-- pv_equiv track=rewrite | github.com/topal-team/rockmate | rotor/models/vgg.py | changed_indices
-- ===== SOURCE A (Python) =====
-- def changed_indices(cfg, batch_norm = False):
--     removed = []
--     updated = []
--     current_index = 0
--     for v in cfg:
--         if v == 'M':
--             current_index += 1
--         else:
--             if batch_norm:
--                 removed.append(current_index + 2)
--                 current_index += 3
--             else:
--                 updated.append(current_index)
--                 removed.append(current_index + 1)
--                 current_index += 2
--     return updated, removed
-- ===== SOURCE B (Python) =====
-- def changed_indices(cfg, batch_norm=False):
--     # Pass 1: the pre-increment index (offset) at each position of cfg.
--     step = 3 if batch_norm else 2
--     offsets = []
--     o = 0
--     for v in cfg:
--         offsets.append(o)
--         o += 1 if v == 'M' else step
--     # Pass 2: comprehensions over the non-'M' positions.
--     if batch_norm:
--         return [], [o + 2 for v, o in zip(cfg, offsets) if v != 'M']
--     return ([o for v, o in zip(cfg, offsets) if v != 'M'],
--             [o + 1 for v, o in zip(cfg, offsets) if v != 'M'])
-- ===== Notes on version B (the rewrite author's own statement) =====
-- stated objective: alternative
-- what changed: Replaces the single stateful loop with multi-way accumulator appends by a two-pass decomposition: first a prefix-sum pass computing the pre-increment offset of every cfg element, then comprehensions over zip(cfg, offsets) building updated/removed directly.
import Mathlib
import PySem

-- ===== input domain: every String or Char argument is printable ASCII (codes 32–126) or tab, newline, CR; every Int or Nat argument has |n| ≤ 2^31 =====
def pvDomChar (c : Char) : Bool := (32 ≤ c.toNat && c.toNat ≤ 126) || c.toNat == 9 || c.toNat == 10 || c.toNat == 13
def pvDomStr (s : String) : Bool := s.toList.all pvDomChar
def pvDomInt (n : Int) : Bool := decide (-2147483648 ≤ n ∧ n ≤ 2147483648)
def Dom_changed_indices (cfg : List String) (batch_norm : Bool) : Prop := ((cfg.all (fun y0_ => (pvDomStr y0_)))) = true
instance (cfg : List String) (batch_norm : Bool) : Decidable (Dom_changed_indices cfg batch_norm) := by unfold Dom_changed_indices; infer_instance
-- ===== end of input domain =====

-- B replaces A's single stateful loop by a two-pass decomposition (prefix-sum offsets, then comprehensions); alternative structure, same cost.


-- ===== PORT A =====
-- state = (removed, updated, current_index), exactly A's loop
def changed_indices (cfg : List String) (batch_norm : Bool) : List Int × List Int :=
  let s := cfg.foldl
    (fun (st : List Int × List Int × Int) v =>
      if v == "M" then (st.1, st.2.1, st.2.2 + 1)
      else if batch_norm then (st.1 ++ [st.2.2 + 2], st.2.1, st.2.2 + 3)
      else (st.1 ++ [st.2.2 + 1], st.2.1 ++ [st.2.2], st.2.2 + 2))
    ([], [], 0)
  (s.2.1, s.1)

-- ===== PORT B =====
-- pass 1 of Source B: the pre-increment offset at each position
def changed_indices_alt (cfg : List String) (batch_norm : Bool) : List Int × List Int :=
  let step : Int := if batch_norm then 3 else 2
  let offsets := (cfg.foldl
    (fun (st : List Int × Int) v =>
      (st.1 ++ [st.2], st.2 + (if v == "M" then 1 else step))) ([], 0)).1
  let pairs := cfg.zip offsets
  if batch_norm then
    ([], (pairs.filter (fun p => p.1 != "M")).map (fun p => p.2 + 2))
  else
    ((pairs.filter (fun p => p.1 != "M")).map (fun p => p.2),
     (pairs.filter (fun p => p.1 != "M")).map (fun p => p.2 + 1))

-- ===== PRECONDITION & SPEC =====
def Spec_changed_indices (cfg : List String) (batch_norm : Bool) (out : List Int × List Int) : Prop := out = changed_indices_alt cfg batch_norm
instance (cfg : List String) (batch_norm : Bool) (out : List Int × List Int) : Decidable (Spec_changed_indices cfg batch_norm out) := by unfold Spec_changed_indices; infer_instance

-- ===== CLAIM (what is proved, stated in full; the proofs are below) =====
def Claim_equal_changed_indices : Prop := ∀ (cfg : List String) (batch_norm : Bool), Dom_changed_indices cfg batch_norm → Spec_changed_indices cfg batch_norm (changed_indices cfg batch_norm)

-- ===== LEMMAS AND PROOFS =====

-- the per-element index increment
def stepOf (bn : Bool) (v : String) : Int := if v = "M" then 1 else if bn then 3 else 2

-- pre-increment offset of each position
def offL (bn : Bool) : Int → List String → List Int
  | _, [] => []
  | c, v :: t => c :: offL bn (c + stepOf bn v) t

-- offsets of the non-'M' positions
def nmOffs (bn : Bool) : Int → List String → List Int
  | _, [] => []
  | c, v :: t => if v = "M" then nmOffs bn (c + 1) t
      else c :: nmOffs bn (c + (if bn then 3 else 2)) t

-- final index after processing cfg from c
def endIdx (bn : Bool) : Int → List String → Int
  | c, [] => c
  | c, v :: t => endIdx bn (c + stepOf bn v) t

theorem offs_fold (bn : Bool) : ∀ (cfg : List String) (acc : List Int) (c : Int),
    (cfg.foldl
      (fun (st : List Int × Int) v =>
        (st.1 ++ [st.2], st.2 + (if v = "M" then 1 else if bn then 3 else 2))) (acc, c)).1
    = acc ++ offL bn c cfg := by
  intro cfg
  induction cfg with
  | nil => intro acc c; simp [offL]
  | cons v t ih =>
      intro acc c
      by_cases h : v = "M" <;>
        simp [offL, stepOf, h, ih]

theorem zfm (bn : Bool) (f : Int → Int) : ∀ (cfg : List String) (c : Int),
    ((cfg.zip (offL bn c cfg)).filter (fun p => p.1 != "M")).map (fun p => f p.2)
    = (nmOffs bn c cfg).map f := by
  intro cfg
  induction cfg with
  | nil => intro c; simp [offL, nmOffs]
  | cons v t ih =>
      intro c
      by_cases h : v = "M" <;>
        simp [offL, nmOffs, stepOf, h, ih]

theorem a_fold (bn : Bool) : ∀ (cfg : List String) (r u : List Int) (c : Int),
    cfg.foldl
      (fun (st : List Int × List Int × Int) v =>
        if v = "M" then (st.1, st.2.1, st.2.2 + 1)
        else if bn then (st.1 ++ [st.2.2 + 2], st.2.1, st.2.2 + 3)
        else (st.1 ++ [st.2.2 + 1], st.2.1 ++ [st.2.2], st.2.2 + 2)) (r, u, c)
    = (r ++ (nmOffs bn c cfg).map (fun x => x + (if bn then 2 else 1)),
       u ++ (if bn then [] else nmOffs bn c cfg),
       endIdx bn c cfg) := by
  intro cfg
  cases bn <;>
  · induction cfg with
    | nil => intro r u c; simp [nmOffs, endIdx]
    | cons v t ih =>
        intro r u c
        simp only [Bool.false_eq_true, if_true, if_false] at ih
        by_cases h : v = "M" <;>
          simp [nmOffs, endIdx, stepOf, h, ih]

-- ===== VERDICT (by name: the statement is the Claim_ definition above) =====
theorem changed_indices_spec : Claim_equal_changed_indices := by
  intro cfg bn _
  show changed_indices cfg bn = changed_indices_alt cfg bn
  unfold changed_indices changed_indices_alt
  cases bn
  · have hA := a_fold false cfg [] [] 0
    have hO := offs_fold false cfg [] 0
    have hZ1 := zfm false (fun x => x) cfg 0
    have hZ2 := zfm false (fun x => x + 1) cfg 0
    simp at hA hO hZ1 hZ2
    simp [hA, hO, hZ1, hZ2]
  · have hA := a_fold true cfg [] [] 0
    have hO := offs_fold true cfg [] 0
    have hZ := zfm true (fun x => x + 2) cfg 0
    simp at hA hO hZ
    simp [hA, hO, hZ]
____________
## WORK INSTRUCTIONS
Retype each line of the listing exactly as it was given above.

## OUTPUT OF THE TASK
-- pv_equiv track=rewrite | github.com/topal-team/rockmate | rotor/models/vgg.py | changed_indices
-- ===== SOURCE A (Python) =====
-- def changed_indices(cfg, batch_norm = False):
--     removed = []
--     updated = []
--     current_index = 0
--     for v in cfg:
--         if v == 'M':
--             current_index += 1
--         else:
--             if batch_norm:
--                 removed.append(current_index + 2)
--                 current_index += 3
--             else:
--                 updated.append(current_index)
--                 removed.append(current_index + 1)
--                 current_index += 2
--     return updated, removed
-- ===== SOURCE B (Python) =====
-- def changed_indices(cfg, batch_norm=False):
--     # Pass 1: the pre-increment index (offset) at each position of cfg.
--     step = 3 if batch_norm else 2
--     offsets = []
--     o = 0
--     for v in cfg:
--         offsets.append(o)
--         o += 1 if v == 'M' else step
--     # Pass 2: comprehensions over the non-'M' positions.
--     if batch_norm:
--         return [], [o + 2 for v, o in zip(cfg, offsets) if v != 'M']
--     return ([o for v, o in zip(cfg, offsets) if v != 'M'],
--             [o + 1 for v, o in zip(cfg, offsets) if v != 'M'])
-- ===== Notes on version B (the rewrite author's own statement) =====
-- stated objective: alternative
-- what changed: Replaces the single stateful loop with multi-way accumulator appends by a two-pass decomposition: first a prefix-sum pass computing the pre-increment offset of every cfg element, then comprehensions over zip(cfg, offsets) building updated/removed directly.
import Mathlib
import PySem

-- ===== input domain: every String or Char argument is printable ASCII (codes 32–126) or tab, newline, CR; every Int or Nat argument has |n| ≤ 2^31 =====
def pvDomChar (c : Char) : Bool := (32 ≤ c.toNat && c.toNat ≤ 126) || c.toNat == 9 || c.toNat == 10 || c.toNat == 13
def pvDomStr (s : String) : Bool := s.toList.all pvDomChar
def pvDomInt (n : Int) : Bool := decide (-2147483648 ≤ n ∧ n ≤ 2147483648)
def Dom_changed_indices (cfg : List String) (batch_norm : Bool) : Prop := ((cfg.all (fun y0_ => (pvDomStr y0_)))) = true
instance (cfg : List String) (batch_norm : Bool) : Decidable (Dom_changed_indices cfg batch_norm) := by unfold Dom_changed_indices; infer_instance
-- ===== end of input domain =====

-- B replaces A's single stateful loop by a two-pass decomposition (prefix-sum offsets, then comprehensions); alternative structure, same cost.


-- ===== PORT A =====
-- state = (removed, updated, current_index), exactly A's loop
def changed_indices (cfg : List String) (batch_norm : Bool) : List Int × List Int :=
  let s := cfg.foldl
    (fun (st : List Int × List Int × Int) v =>
      if v == "M" then (st.1, st.2.1, st.2.2 + 1)
      else if batch_norm then (st.1 ++ [st.2.2 + 2], st.2.1, st.2.2 + 3)
      else (st.1 ++ [st.2.2 + 1], st.2.1 ++ [st.2.2], st.2.2 + 2))
    ([], [], 0)
  (s.2.1, s.1)

-- ===== PORT B =====
-- pass 1 of Source B: the pre-increment offset at each position
def changed_indices_alt (cfg : List String) (batch_norm : Bool) : List Int × List Int :=
  let step : Int := if batch_norm then 3 else 2
  let offsets := (cfg.foldl
    (fun (st : List Int × Int) v =>
      (st.1 ++ [st.2], st.2 + (if v == "M" then 1 else step))) ([], 0)).1
  let pairs := cfg.zip offsets
  if batch_norm then
    ([], (pairs.filter (fun p => p.1 != "M")).map (fun p => p.2 + 2))
  else
    ((pairs.filter (fun p => p.1 != "M")).map (fun p => p.2),
     (pairs.filter (fun p => p.1 != "M")).map (fun p => p.2 + 1))

-- ===== PRECONDITION & SPEC =====
def Spec_changed_indices (cfg : List String) (batch_norm : Bool) (out : List Int × List Int) : Prop := out = changed_indices_alt cfg batch_norm
instance (cfg : List String) (batch_norm : Bool) (out : List Int × List Int) : Decidable (Spec_changed_indices cfg batch_norm out) := by unfold Spec_changed_indices; infer_instance

-- ===== CLAIM (what is proved, stated in full; the proofs are below) =====
def Claim_equal_changed_indices : Prop := ∀ (cfg : List String) (batch_norm : Bool), Dom_changed_indices cfg batch_norm → Spec_changed_indices cfg batch_norm (changed_indices cfg batch_norm)

-- ===== LEMMAS AND PROOFS =====

-- the per-element index increment
def stepOf (bn : Bool) (v : String) : Int := if v = "M" then 1 else if bn then 3 else 2

-- pre-increment offset of each position
def offL (bn : Bool) : Int → List String → List Int
  | _, [] => []
  | c, v :: t => c :: offL bn (c + stepOf bn v) t

-- offsets of the non-'M' positions
def nmOffs (bn : Bool) : Int → List String → List Int
  | _, [] => []
  | c, v :: t => if v = "M" then nmOffs bn (c + 1) t
      else c :: nmOffs bn (c + (if bn then 3 else 2)) t

-- final index after processing cfg from c
def endIdx (bn : Bool) : Int → List String → Int
  | c, [] => c
  | c, v :: t => endIdx bn (c + stepOf bn v) t

theorem offs_fold (bn : Bool) : ∀ (cfg : List String) (acc : List Int) (c : Int),
    (cfg.foldl
      (fun (st : List Int × Int) v =>
        (st.1 ++ [st.2], st.2 + (if v = "M" then 1 else if bn then 3 else 2))) (acc, c)).1
    = acc ++ offL bn c cfg := by
  intro cfg
  induction cfg with
  | nil => intro acc c; simp [offL]
  | cons v t ih =>
      intro acc c
      by_cases h : v = "M" <;>
        simp [offL, stepOf, h, ih]

theorem zfm (bn : Bool) (f : Int → Int) : ∀ (cfg : List String) (c : Int),
    ((cfg.zip (offL bn c cfg)).filter (fun p => p.1 != "M")).map (fun p => f p.2)
    = (nmOffs bn c cfg).map f := by
  intro cfg
  induction cfg with
  | nil => intro c; simp [offL, nmOffs]
  | cons v t ih =>
      intro c
      by_cases h : v = "M" <;>
        simp [offL, nmOffs, stepOf, h, ih]

theorem a_fold (bn : Bool) : ∀ (cfg : List String) (r u : List Int) (c : Int),
    cfg.foldl
      (fun (st : List Int × List Int × Int) v =>
        if v = "M" then (st.1, st.2.1, st.2.2 + 1)
        else if bn then (st.1 ++ [st.2.2 + 2], st.2.1, st.2.2 + 3)
        else (st.1 ++ [st.2.2 + 1], st.2.1 ++ [st.2.2], st.2.2 + 2)) (r, u, c)
    = (r ++ (nmOffs bn c cfg).map (fun x => x + (if bn then 2 else 1)),
       u ++ (if bn then [] else nmOffs bn c cfg),
       endIdx bn c cfg) := by
  intro cfg
  cases bn <;>
  · induction cfg with
    | nil => intro r u c; simp [nmOffs, endIdx]
    | cons v t ih =>
        intro r u c
        simp only [Bool.false_eq_true, if_true, if_false] at ih
        by_cases h : v = "M" <;>
          simp [nmOffs, endIdx, stepOf, h, ih]

-- ===== VERDICT (by name: the statement is the Claim_ definition above) =====
theorem changed_indices_spec : Claim_equal_changed_indices := by
  intro cfg bn _
  show changed_indices cfg bn = changed_indices_alt cfg bn
  unfold changed_indices changed_indices_alt
  cases bn
  · have hA := a_fold false cfg [] [] 0
    have hO := offs_fold false cfg [] 0
    have hZ1 := zfm false (fun x => x) cfg 0
    have hZ2 := zfm false (fun x => x + 1) cfg 0
    simp at hA hO hZ1 hZ2
    simp [hA, hO, hZ1, hZ2]
  · have hA := a_fold true cfg [] [] 0
    have hO := offs_fold true cfg [] 0
    have hZ := zfm true (fun x => x + 2) cfg 0
    simp at hA hO hZ
    simp [hA, hO, hZ]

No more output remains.